Classified as a NoSQL database program, MongoDB uses JSON-like documents (BSON) grouped in collections. The MONGO type is used to directly access MongoDB collections as tables.

Accessing MongDB from CONNECT

Accessing MongoDB from CONNECT can be done in different ways:

  1. As a MONGO table via the MongoDB C Driver.
  2. As a MONGO table via the MongoDB Java Driver.
  3. As a JDBC table using some commercially available MongoDB JDBC drivers.
  4. As a JSON table via the MongoDB C or Java Driver.

Using the MongoDB C Driver

This is currently not available from binary distributions but only for versions compiled from source. The preferred version of the MongoDB C Driver is 1.7, because they provide package recognition. What must be done is:

  1. Install libbson and the MongoDB C Driver 1.7.
  2. Configure, compile and install MariaDB.

With earlier versions of the Mongo C Driver, the additional include directories and libraries will have to be specified manually when compiling.

When possible, this is the preferred means of access because it does not require all the Java path settings etc. and is faster than using the Java driver.

Using the Mongo Java Driver

This is possible with all distributions including JDBC support, or compiling from source. With a binary distribution that does not enable the MONGO table type, it is possible to access MongoDB using an OEM module. See CONNECT OEM Table Example for details. The only additional things to do are:

  1. Install the MongoDB Java Driver by downloading its jar file. Several versions are available. If possible use the latest version 3 one.
  2. Add the path to it in the CLASSPATH environment variable or in the connect_class_path variable. This is like what is done to declare JDBC drivers.

Connection is established by new Java wrappers Mongo3Interface and Mongo2Interface. They are available in a JDBC distribution in the Mongo2.jar and Mongo3.jar files (previously JavaWrappers.jar). If version 2 of the Java Driver is used, specify “Version=2” in the option list when creating tables.

Using JDBC

See the documentation of the existing commercial JDBC Mongo drivers.

Using JSON

See the specific chapter of the JSON Table Type.

The following describes the MONGO table type.

CONNECT MONGO Tables

Creating and running MONGO tables requires a connection to a running local or remote MongoDB server.

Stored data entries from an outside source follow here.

-- pv_equiv track=rewrite | github.com/myme5261314/BingTileDownloader | transform.py | tileXYZToQuadKey
-- ===== SOURCE A (Python) =====
-- def tileXYZToQuadKey(x, y, z):
--     '''This is a function that transform the Tile with (x,y) coordinate at (z) zoom level
--     to its corresponding QuadKey index.
--
--     Args:
--         x (int): the horizontal axes position. Range from 0-2^z-1.
--         y (int): the vertical axes position. Range from 0-2^z-1.
--         z (int): the zoom level. Range from 1-19 for the Bing Map Tile System.
--
--     Returns:
--         str: the corresponding QuadKey index which has the length of z.
--     '''
--
--     quadKey = ''
--     for i in range(z, 0, -1):
--         digit = 0
--         mask = 1 << (i - 1)
--         if(x & mask) != 0:
--             digit += 1
--         if(y & mask) != 0:
--             digit += 2
--         quadKey += str(digit)
--     return quadKey
-- ===== SOURCE B (Python) =====
-- def tileXYZToQuadKey(x, y, z):
--     digits = []
--     while z > 0:
--         digits.append(str(x % 2 + 2 * (y % 2)))
--         x //= 2
--         y //= 2
--         z -= 1
--     return ''.join(reversed(digits))
-- ===== Notes on version B (the rewrite author's own statement) =====
-- stated objective: simpler
-- what changed: A's high-to-low loop that builds and tests a shifted mask per digit is replaced by a low-to-high loop that halves the coordinates (x//=2, y//=2) and collects str(x%2 + 2*(y%2)) per step, returning the reversed join; no shifts or masks at all.
import Mathlib
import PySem

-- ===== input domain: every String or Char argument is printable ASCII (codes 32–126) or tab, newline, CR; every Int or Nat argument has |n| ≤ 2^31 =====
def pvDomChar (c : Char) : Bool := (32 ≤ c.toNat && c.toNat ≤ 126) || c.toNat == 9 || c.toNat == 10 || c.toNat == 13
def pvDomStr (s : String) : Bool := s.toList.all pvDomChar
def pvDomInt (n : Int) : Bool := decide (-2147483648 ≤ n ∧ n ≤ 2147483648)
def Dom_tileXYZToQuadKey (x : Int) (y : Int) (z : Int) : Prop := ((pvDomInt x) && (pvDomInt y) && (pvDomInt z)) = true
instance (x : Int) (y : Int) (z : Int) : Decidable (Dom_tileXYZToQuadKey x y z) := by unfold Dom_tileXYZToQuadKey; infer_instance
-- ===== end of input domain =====

-- B replaces A's high-to-low mask-and-shift loop by a low-digit recursion on the
-- halved coordinates (x//2, y//2, z-1), emitting x%2 + 2*(y%2); objective: simpler.

-- ===== PORT A =====
def tileXYZToQuadKey (x : Int) (y : Int) (z : Int) : String :=
  (PySem.List.pyRange z 0 (-1)).foldl (fun quadKey i =>
    let digit : Int := 0
    let mask : Int := (1 : Int) <<< (i - 1).toNat
    let digit := if PySem.Int.band x mask ≠ 0 then digit + 1 else digit
    let digit := if PySem.Int.band y mask ≠ 0 then digit + 2 else digit
    quadKey ++ PySem.Int.toStr digit) ""

-- ===== PORT B =====
-- the while-loop of Source B: state (x, y, z, digits), one digit appended per turn
def pvQuadDigits (x : Int) (y : Int) (z : Int) (digits : List String) : List String :=
  if 0 < z then
    pvQuadDigits (PySem.Int.floordiv x 2) (PySem.Int.floordiv y 2) (z - 1)
      (digits ++ [PySem.Int.toStr (PySem.Int.mod x 2 + 2 * PySem.Int.mod y 2)])
  else digits
termination_by z.toNat
decreasing_by omega

def tileXYZToQuadKey_alt (x : Int) (y : Int) (z : Int) : String :=
  String.join (pvQuadDigits x y z []).reverse

-- ===== PRECONDITION & SPEC =====
def Spec_tileXYZToQuadKey (x : Int) (y : Int) (z : Int) (out : String) : Prop := out = tileXYZToQuadKey_alt x y z
instance (x : Int) (y : Int) (z : Int) (out : String) : Decidable (Spec_tileXYZToQuadKey x y z out) := by unfold Spec_tileXYZToQuadKey; infer_instance

-- ===== CLAIM (what is proved, stated in full; the proofs are below) =====
def Claim_equal_tileXYZToQuadKey : Prop := ∀ (x : Int) (y : Int) (z : Int), Dom_tileXYZToQuadKey x y z → Spec_tileXYZToQuadKey x y z (tileXYZToQuadKey x y z)

-- ===== LEMMAS AND PROOFS =====

-- the digit string A emits for mask 2^k
def pvDig (x y : Int) (k : Nat) : String :=
  PySem.Int.toStr ((if PySem.Int.band x ((1 : Int) <<< ((k : Nat) : Int)) ≠ 0 then (0 : Int) + 1 else 0)
    + (if PySem.Int.band y ((1 : Int) <<< ((k : Nat) : Int)) ≠ 0 then (2 : Int) else 0))

-- A's result for zoom n: digits for masks n-1 … 0, highest first
def pvAux (x y : Int) : Nat → String
  | 0 => ""
  | n + 1 => pvDig x y n ++ pvAux x y n

-- Python's infinite-two's-complement bit k of x
def pvBit (x : Int) (k : Nat) : Bool :=
  if 0 ≤ x then x.toNat.testBit k else !((-x - 1).toNat.testBit k)

lemma pv_shl (k : Nat) : (1 : Int) <<< ((k : Nat) : Int) = ((2 ^ k : Nat) : Int) := by
  rw [Int.shiftLeft_eq_mul_pow]; simp

lemma pv_band_pow (x : Int) (k : Nat) :
    (PySem.Int.band x ((1 : Int) <<< ((k : Nat) : Int)) ≠ 0) ↔ pvBit x k = true := by
  rw [pv_shl]
  by_cases hx : 0 ≤ x
  · rw [PySem.Int.band_of_nonneg hx (by positivity)]
    simp only [pvBit, if_pos hx, Int.toNat_natCast, Nat.and_two_pow]
    cases h : x.toNat.testBit k <;> simp
  · unfold PySem.Int.band
    rw [if_neg hx, if_pos (by positivity : (0:Int) ≤ ((2^k : Nat) : Int))]
    simp only [pvBit, if_neg hx, Int.toNat_natCast, Nat.and_comm, Nat.and_two_pow]
    cases h : (-x - 1).toNat.testBit k <;> simp

lemma pv_bit_half (x : Int) (k : Nat) :
    pvBit (PySem.Int.floordiv x 2) k = pvBit x (k + 1) := by
  unfold PySem.Int.floordiv pvBit
  rw [Int.fdiv_eq_ediv]
  rw [if_pos (by norm_num : (0:Int) ≤ 2 ∨ (2:Int) ∣ x)]
  by_cases hx : 0 ≤ x
  · rw [if_pos (by omega : (0:Int) ≤ x / 2 - 0), if_pos hx]
    have h1 : (x / 2 - 0).toNat = x.toNat / 2 := by omega
    rw [h1, ← Nat.testBit_succ]
  · rw [if_neg (by omega : ¬(0:Int) ≤ x / 2 - 0), if_neg hx]
    have h1 : (-(x / 2 - 0) - 1).toNat = (-x - 1).toNat / 2 := by omega
    rw [h1, ← Nat.testBit_succ]

-- bit k of x//2 is bit k+1 of x (Python semantics, any sign)
lemma pv_band_shift (x : Int) (k : Nat) :
    (PySem.Int.band (PySem.Int.floordiv x 2) ((1 : Int) <<< ((k : Nat) : Int)) ≠ 0)
      ↔ (PySem.Int.band x ((1 : Int) <<< ((k + 1 : Nat) : Int)) ≠ 0) := by
  rw [pv_band_pow, pv_band_pow, pv_bit_half]

lemma pv_dig_shift (x y : Int) (k : Nat) :
    pvDig (PySem.Int.floordiv x 2) (PySem.Int.floordiv y 2) k = pvDig x y (k + 1) := by
  unfold pvDig
  congr 1
  rw [if_congr (pv_band_shift x k) rfl rfl, if_congr (pv_band_shift y k) rfl rfl]

lemma pv_pyRange_down (z : Int) :
    PySem.List.pyRange z 0 (-1) = (List.range z.toNat).map (fun k : Nat => z - (k : Int)) := by
  unfold PySem.List.pyRange
  rw [if_neg (by norm_num : ¬((-1:Int) = 0))]
  simp only [if_neg (by norm_num : ¬((0:Int) < -1))]
  have hc : (if (0:Int) < z then ((z - 0 + - -1 - 1) / - -1).toNat else 0) = z.toNat := by
    split_ifs with h
    · norm_num
    · omega
  rw [hc]
  apply List.map_congr_left; intro k _; ring

lemma pv_foldl_emit {α : Type} (d : α → String) (l : List α) (s : String) :
    l.foldl (fun acc i => acc ++ d i) s = s ++ l.foldl (fun acc i => acc ++ d i) "" := by
  induction l generalizing s with
  | nil => simp
  | cons a t ih =>
    simp only [List.foldl_cons]
    rw [ih (s ++ d a), ih ("" ++ d a)]
    simp [String.append_assoc]

lemma pv_range_fold (x y : Int) : ∀ (n : Nat) (z : Int), z.toNat = n →
    (List.range n).foldl (fun acc (k : Nat) => acc ++ pvDig x y (z - (k : Int) - 1).toNat) "" = pvAux x y n := by
  intro n
  induction n with
  | zero => intro z _; simp [pvAux]
  | succ m ih =>
    intro z hz
    rw [List.range_succ_eq_map]
    simp only [List.foldl_cons, List.foldl_map]
    rw [pv_foldl_emit]
    have harg : ∀ k : Nat, (z - ((Nat.succ k : Nat) : Int) - 1) = ((z - 1) - (k : Int) - 1) := by
      intro k; push_cast; ring
    simp only [harg]
    rw [ih (z - 1) (by omega)]
    have hhead : (z - ((0:Nat) : Int) - 1).toNat = m := by omega
    rw [hhead]
    simp [pvAux]

lemma pv_A_eq_aux (x y z : Int) : tileXYZToQuadKey x y z = pvAux x y z.toNat := by
  unfold tileXYZToQuadKey
  rw [pv_pyRange_down, List.foldl_map]
  rw [List.foldl_ext _ (fun acc (k : Nat) => acc ++ pvDig x y (z - (k : Int) - 1).toNat) ""
    (by
      intro acc k _
      dsimp only
      unfold pvDig
      congr 1
      push_cast
      split_ifs <;> norm_num)]
  exact pv_range_fold x y z.toNat z rfl

lemma pv_aux_step (x y : Int) (n : Nat) :
    pvAux x y (n + 1)
      = pvAux (PySem.Int.floordiv x 2) (PySem.Int.floordiv y 2) n ++ pvDig x y 0 := by
  induction n with
  | zero => simp [pvAux]
  | succ m ih =>
    calc pvAux x y (m + 2) = pvDig x y (m + 1) ++ pvAux x y (m + 1) := rfl
      _ = pvDig x y (m + 1) ++ (pvAux (PySem.Int.floordiv x 2) (PySem.Int.floordiv y 2) m ++ pvDig x y 0) := by rw [ih]
      _ = (pvDig (PySem.Int.floordiv x 2) (PySem.Int.floordiv y 2) m ++ pvAux (PySem.Int.floordiv x 2) (PySem.Int.floordiv y 2) m) ++ pvDig x y 0 := by
            rw [pv_dig_shift, String.append_assoc]
      _ = pvAux (PySem.Int.floordiv x 2) (PySem.Int.floordiv y 2) (m + 1) ++ pvDig x y 0 := rfl

lemma pv_dig_zero (x y : Int) :
    pvDig x y 0 = PySem.Int.toStr (PySem.Int.mod x 2 + 2 * PySem.Int.mod y 2) := by
  unfold pvDig
  have h1 : (1 : Int) <<< (((0:Nat) : Nat) : Int) = 1 := by decide
  rw [h1, PySem.Int.band_one, PySem.Int.band_one]
  unfold PySem.Int.mod
  rw [Int.fmod_eq_emod, Int.fmod_eq_emod,
    if_pos (by norm_num : (0:Int) ≤ 2 ∨ (2:Int) ∣ x),
    if_pos (by norm_num : (0:Int) ≤ 2 ∨ (2:Int) ∣ y)]
  congr 1
  rcases Int.emod_two_eq x with hx | hx <;> rcases Int.emod_two_eq y with hy | hy <;>
    rw [hx, hy] <;> norm_num

lemma pv_join_cons (a : String) (l : List String) :
    String.join (a :: l) = a ++ String.join l := by
  show List.foldl (· ++ ·) ("" ++ a) l = a ++ String.join l
  rw [pv_foldl_emit (fun s : String => s) l ("" ++ a)]
  simp [String.join]

lemma pv_join_append (l1 l2 : List String) :
    String.join (l1 ++ l2) = String.join l1 ++ String.join l2 := by
  induction l1 with
  | nil => simp [String.join]
  | cons a t ih =>
    rw [List.cons_append, pv_join_cons, pv_join_cons, ih, String.append_assoc]

lemma pv_loop_acc (n : Nat) : ∀ (x y z : Int) (ds : List String), z.toNat = n →
    pvQuadDigits x y z ds = ds ++ pvQuadDigits x y z [] := by
  induction n with
  | zero =>
    intro x y z ds hz
    unfold pvQuadDigits
    rw [if_neg (by omega : ¬ 0 < z), if_neg (by omega : ¬ 0 < z)]
    simp
  | succ m ih =>
    intro x y z ds hz
    conv_lhs => unfold pvQuadDigits
    conv_rhs => unfold pvQuadDigits
    rw [if_pos (by omega : 0 < z), if_pos (by omega : 0 < z),
      ih _ _ _ _ (by omega), ih _ _ _ ([] ++ _) (by omega)]
    simp

lemma pv_alt_zero (x y z : Int) (hz : z ≤ 0) : tileXYZToQuadKey_alt x y z = "" := by
  unfold tileXYZToQuadKey_alt pvQuadDigits
  rw [if_neg (by omega : ¬ 0 < z)]
  rfl

lemma pv_alt_succ (x y z : Int) (hz : 0 < z) :
    tileXYZToQuadKey_alt x y z
      = tileXYZToQuadKey_alt (PySem.Int.floordiv x 2) (PySem.Int.floordiv y 2) (z - 1)
        ++ PySem.Int.toStr (PySem.Int.mod x 2 + 2 * PySem.Int.mod y 2) := by
  unfold tileXYZToQuadKey_alt
  conv_lhs => unfold pvQuadDigits
  rw [if_pos hz, pv_loop_acc (z - 1).toNat _ _ _ _ rfl]
  rw [List.nil_append, List.reverse_append, pv_join_append]
  simp [String.join]

lemma pv_main (n : Nat) : ∀ (x y z : Int), z.toNat = n →
    tileXYZToQuadKey x y z = tileXYZToQuadKey_alt x y z := by
  induction n with
  | zero =>
    intro x y z hz
    rw [pv_A_eq_aux, hz, pv_alt_zero x y z (by omega)]
    rfl
  | succ m ih =>
    intro x y z hz
    have hsub : pvAux (PySem.Int.floordiv x 2) (PySem.Int.floordiv y 2) m
        = tileXYZToQuadKey_alt (PySem.Int.floordiv x 2) (PySem.Int.floordiv y 2) (z - 1) := by
      have h2 := pv_A_eq_aux (PySem.Int.floordiv x 2) (PySem.Int.floordiv y 2) (z - 1)
      rw [(by omega : (z - 1).toNat = m)] at h2
      rw [← h2]
      exact ih _ _ _ (by omega)
    rw [pv_A_eq_aux, hz, pv_aux_step, pv_dig_zero, hsub, pv_alt_succ x y z (by omega)]

-- ===== VERDICT (by name: the statement is the Claim_ definition above) =====
theorem tileXYZToQuadKey_spec : Claim_equal_tileXYZToQuadKey := by
  intro x y z _
  unfold Spec_tileXYZToQuadKey
  exact pv_main z.toNat x y z rfl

A MONGO table is defined to access a MongoDB collection. The table rows will be the collection documents. For instance, to create a table based on the MongoDB sample collection restaurants, you can do something such as the following:

create table resto (
_id varchar(24) not null,
name varchar(64) not null,
cuisine char(200) not null,
borough char(16) not null,
restaurant_id varchar(12) not null)
engine=connect table_type=MONGO tabname='restaurants'
data_charset=utf8 connection='mongodb://localhost:27017';

Note: The used driver is by default the C driver if only the MongoDB C Driver is installed and the Java driver if only the MongoDB Java Driver is installed. If both are available, it can be specified by the DRIVER option to be specified in the option list and defaults to C.

Here we did not define all the items of the collection documents but only those that are JSON values. The database is test by default. The connection value is the URI used to establish a connection to a local or remote MongoDB server. The value shown in this example corresponds to a local server started with its default port. It is the default connection value for MONGO tables so we could have omit specifying it.

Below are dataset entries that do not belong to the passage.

-- pv_equiv track=rewrite | github.com/ShikangGan/MetricLearning | Distance.py | isPolygonOutOfBound
-- ===== SOURCE A (Python) =====
-- Width=600
--
-- Height=400
--
-- def isPolygonOutOfBound(x,y,polygon):
--     for i in range(0,len(polygon)):
--         if i%2==0:
--             a=polygon[i]+x
--             if a<0 or a>Width:
--                 return True
--         else:
--             a=polygon[i]+y
--             if a<0 or a>Height:
--                 return True
--     return False
-- ===== SOURCE B (Python) =====
-- Width = 600
--
-- Height = 400
--
-- def isPolygonOutOfBound(x, y, polygon):
--     return any(c + x < 0 or c + x > Width for c in polygon[0::2]) \
--         or any(c + y < 0 or c + y > Height for c in polygon[1::2])
-- ===== Notes on version B (the rewrite author's own statement) =====
-- stated objective: simpler
-- what changed: Replaces the interleaved index loop with parity branch by two slice-strand passes: any() over the x-coordinates polygon[0::2] and any() over the y-coordinates polygon[1::2].
import Mathlib
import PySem

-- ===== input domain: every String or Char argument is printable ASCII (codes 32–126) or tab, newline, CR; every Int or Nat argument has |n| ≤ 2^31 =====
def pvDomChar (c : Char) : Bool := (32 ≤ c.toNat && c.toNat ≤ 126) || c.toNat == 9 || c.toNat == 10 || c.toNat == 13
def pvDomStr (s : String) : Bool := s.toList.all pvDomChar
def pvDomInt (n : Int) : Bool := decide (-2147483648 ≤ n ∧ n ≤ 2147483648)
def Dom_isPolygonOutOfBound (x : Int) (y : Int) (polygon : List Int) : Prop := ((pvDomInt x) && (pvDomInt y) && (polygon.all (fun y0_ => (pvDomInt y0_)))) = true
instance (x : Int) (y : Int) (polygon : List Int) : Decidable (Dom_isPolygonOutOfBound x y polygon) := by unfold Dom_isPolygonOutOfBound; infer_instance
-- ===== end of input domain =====

-- B replaces A's interleaved index loop with parity branch by two slice-strand passes
-- (any over polygon[0::2] against Width, any over polygon[1::2] against Height); simpler, same cost.

-- ===== PORT A =====
-- A's for-i-in-range loop with early return: recursion over the (index, element) pairs
def pvAGo (x : Int) (y : Int) : List (Int × Int) → Bool
  | [] => false
  | (i, c) :: rest =>
    if i % 2 == 0 then
      let a := c + x
      if a < 0 || a > 600 then true else pvAGo x y rest
    else
      let a := c + y
      if a < 0 || a > 400 then true else pvAGo x y rest

def isPolygonOutOfBound (x : Int) (y : Int) (polygon : List Int) : Bool :=
  pvAGo x y (PySem.List.enumerate polygon 0)

-- ===== PORT B =====
def isPolygonOutOfBound_alt (x : Int) (y : Int) (polygon : List Int) : Bool :=
  (((PySem.List.slice? polygon none none 2).getD []).any fun c =>
      decide (c + x < 0) || decide (c + x > 600)) ||
  (((PySem.List.slice? polygon (some 1) none 2).getD []).any fun c =>
      decide (c + y < 0) || decide (c + y > 400))

-- ===== PRECONDITION & SPEC =====
def Spec_isPolygonOutOfBound (x : Int) (y : Int) (polygon : List Int) (out : Bool) : Prop := out = isPolygonOutOfBound_alt x y polygon
instance (x : Int) (y : Int) (polygon : List Int) (out : Bool) : Decidable (Spec_isPolygonOutOfBound x y polygon out) := by unfold Spec_isPolygonOutOfBound; infer_instance

-- ===== CLAIM (what is proved, stated in full; the proofs are below) =====
def Claim_equal_isPolygonOutOfBound : Prop := ∀ (x : Int) (y : Int) (polygon : List Int), Dom_isPolygonOutOfBound x y polygon → Spec_isPolygonOutOfBound x y polygon (isPolygonOutOfBound x y polygon)

-- ===== LEMMAS AND PROOFS =====

-- the even-index and odd-index strands of a list
def pvEvens {α : Type} : List α → List α
  | [] => []
  | [a] => [a]
  | a :: _ :: t => a :: pvEvens t

def pvOdds {α : Type} : List α → List α
  | [] => []
  | [_] => []
  | _ :: b :: t => b :: pvOdds t

theorem pvFilterMap_even {α : Type} (xs : List α) :
    ∀ c : Nat, c = (xs.length + 1) / 2 →
    List.filterMap (fun k : Nat => xs[(2 * (k : Int)).toNat]?) (List.range c) = pvEvens xs := by
  induction xs using pvEvens.induct with
  | case1 => intro c hc; simp at hc; subst hc; simp [pvEvens]
  | case2 a => intro c hc
               simp at hc
               subst hc
               simp [List.range_succ, pvEvens]
  | case3 a b t ih =>
      intro c hc
      simp at hc
      have : c = (t.length + 1) / 2 + 1 := by omega
      subst this
      rw [List.range_succ_eq_map, List.filterMap_cons, List.filterMap_map]
      have h0 : (2 * ((0:Nat) : Int)).toNat = 0 := by decide
      simp only [h0]
      rw [show ((fun k : Nat => (a :: b :: t)[(2 * ((k : Nat) : Int)).toNat]?) ∘ (· + 1)) =
             (fun k : Nat => t[(2 * (k : Int)).toNat]?) from by
        funext k
        have h1 : (2 * ((k+1 : Nat) : Int)).toNat = (2 * k + 1) + 1 := by push_cast; omega
        have h2 : (2 * ((k : Nat) : Int)).toNat = 2 * k := by omega
        show (a :: b :: t)[(2 * ((k+1 : Nat) : Int)).toNat]? = _
        rw [h1, h2, List.getElem?_cons_succ]
        rw [show 2 * k + 1 = (2 * k) + 1 from rfl, List.getElem?_cons_succ]]
      rw [ih _ rfl]
      simp [pvEvens]

theorem slice?_step2_evens {α : Type} (xs : List α) :
    PySem.List.slice? xs none none 2 = some (pvEvens xs) := by
  rw [PySem.List.slice?, PySem.List.sliceIndices]
  norm_num
  rcases Nat.eq_zero_or_pos xs.length with h | h
  · simp [List.length_eq_zero_iff.mp h, pvEvens]
  · rw [if_pos h]
    rw [pvFilterMap_even xs ((((xs.length:Int) + 2 - 1) / 2).toNat) (by omega)]

theorem pvFilterMap_odd {α : Type} (xs : List α) :
    ∀ c : Nat, c = xs.length / 2 →
    List.filterMap (fun k : Nat => xs[(1 + 2 * (k : Int)).toNat]?) (List.range c) = pvOdds xs := by
  induction xs using pvOdds.induct with
  | case1 => intro c hc; simp at hc; subst hc; simp [pvOdds]
  | case2 a => intro c hc
               simp at hc
               simp [hc, pvOdds]
  | case3 a b t ih =>
      intro c hc
      simp at hc
      have : c = t.length / 2 + 1 := by omega
      subst this
      rw [List.range_succ_eq_map, List.filterMap_cons, List.filterMap_map]
      have h0 : (1 + 2 * ((0:Nat) : Int)).toNat = 1 := by decide
      simp only [h0]
      rw [show ((fun k : Nat => (a :: b :: t)[(1 + 2 * ((k : Nat) : Int)).toNat]?) ∘ (· + 1)) =
             (fun k : Nat => t[(1 + 2 * (k : Int)).toNat]?) from by
        funext k
        have h1 : (1 + 2 * ((k+1 : Nat) : Int)).toNat = (2 * k + 2) + 1 := by push_cast; omega
        have h2 : (1 + 2 * ((k : Nat) : Int)).toNat = 2 * k + 1 := by omega
        show (a :: b :: t)[(1 + 2 * ((k+1 : Nat) : Int)).toNat]? = _
        rw [h1, h2]
        rw [show (2 * k + 2) + 1 = ((2 * k + 1) + 1) + 1 from rfl, List.getElem?_cons_succ,
            List.getElem?_cons_succ]]
      rw [ih _ rfl]
      simp [pvOdds]

theorem slice?_step2_odds {α : Type} (xs : List α) :
    PySem.List.slice? xs (some 1) none 2 = some (pvOdds xs) := by
  rw [PySem.List.slice?, PySem.List.sliceIndices]
  norm_num
  rcases Nat.eq_zero_or_pos xs.length with h | h
  · simp [List.length_eq_zero_iff.mp h, pvOdds]
  · have hmin : min (1:Int) (xs.length:Int) = 1 := by
      have : (1:Int) ≤ (xs.length:Int) := by exact_mod_cast h
      omega
    rw [hmin]
    by_cases h1 : 1 < xs.length
    · rw [if_pos h1]
      rw [pvFilterMap_odd xs ((((xs.length:Int) - 1 + 2 - 1) / 2).toNat) (by omega)]
    · rw [if_neg h1]
      rcases xs with _ | ⟨a, _ | ⟨b, t⟩⟩ <;> simp_all [pvOdds]

theorem pvAGo_strands (x y : Int) (t : List Int) : ∀ (i : Int), i % 2 = 0 →
    pvAGo x y (PySem.List.enumerate t i) =
      ((pvEvens t).any (fun c => decide (c + x < 0) || decide (c + x > 600)) ||
       (pvOdds t).any (fun c => decide (c + y < 0) || decide (c + y > 400))) := by
  induction t using pvEvens.induct with
  | case1 => intro i h; simp [PySem.List.enumerate, pvAGo, pvEvens, pvOdds]
  | case2 a => intro i h
               simp only [PySem.List.enumerate, pvAGo, pvEvens, pvOdds, h]
               by_cases h1 : a + x < 0 <;> by_cases h2 : a + x > 600 <;> simp [h1, h2]
  | case3 a b t ih =>
      intro i h
      have hh1 : (i + 1) % 2 = 1 := by omega
      have hh2 : (i + 1 + 1) % 2 = 0 := by omega
      simp only [PySem.List.enumerate, pvAGo, pvEvens, pvOdds, h, hh1, ih _ hh2]
      by_cases p1 : a + x < 0 <;> by_cases p2 : a + x > 600 <;>
        by_cases q1 : b + y < 0 <;> by_cases q2 : b + y > 400 <;>
        simp [p1, p2, q1, q2, Bool.or_comm]

-- ===== VERDICT (by name: the statement is the Claim_ definition above) =====
theorem isPolygonOutOfBound_spec : Claim_equal_isPolygonOutOfBound := by
  intro x y polygon _
  unfold Spec_isPolygonOutOfBound isPolygonOutOfBound isPolygonOutOfBound_alt
  rw [slice?_step2_evens, slice?_step2_odds, pvAGo_strands x y polygon 0 rfl]
  rfl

Using discovery is available. This table could have been created by:

create table resto
engine=connect table_type=MONGO tabname='restaurants'
data_charset=utf8 option_list='level=-1';

Here “depth=-1” is used to create only columns that are simple values (no array or object). Without this, with the default value “depth=0” the table had been created as:

CREATE TABLE `resto` (
  `_id` char(24) NOT NULL,
  `address` varchar(136) NOT NULL,
  `borough` char(13) NOT NULL,
  `cuisine` char(64) NOT NULL,
  `grades` varchar(638) NOT NULL,
  `name` char(98) NOT NULL,
  `restaurant_id` char(8) NOT NULL
) ENGINE=CONNECT DEFAULT CHARSET=latin1 `TABLE_TYPE`='MONGO' `TABNAME`='restaurants' `DATA_CHARSET`='utf8';

Fixing Problems With mariadb-dump

In some case or some platforms, when CONNECT is set up for use with JDBC table types, this causes mariadb-dump with the --all-databases option to fail.

This was reported by Robert Dyas who found the cause of it and how to fix it (see MDEV-11238).

This occurs when the Java JRE “Usage Tracker” is enabled. In that case, Java creates a directory #mysql50#.oracle_jre_usage in the mysql data directory that shows up as a database but cannot be accessed via MySQL Workbench nor apparently backed up by mariadb-dump --all-databases.

Per the Oracle documentation (https://docs.oracle.com/javacomponents/usage-tracker/overview/) the “Usage Tracker” is disabled by default. It is enabled only when creating the properties file <JRE directory>/lib/management/usagetracker.properties. This turns out to be WRONG on some platforms as the file does exist by default on a new installation, and the existence of this file enables the usage tracker.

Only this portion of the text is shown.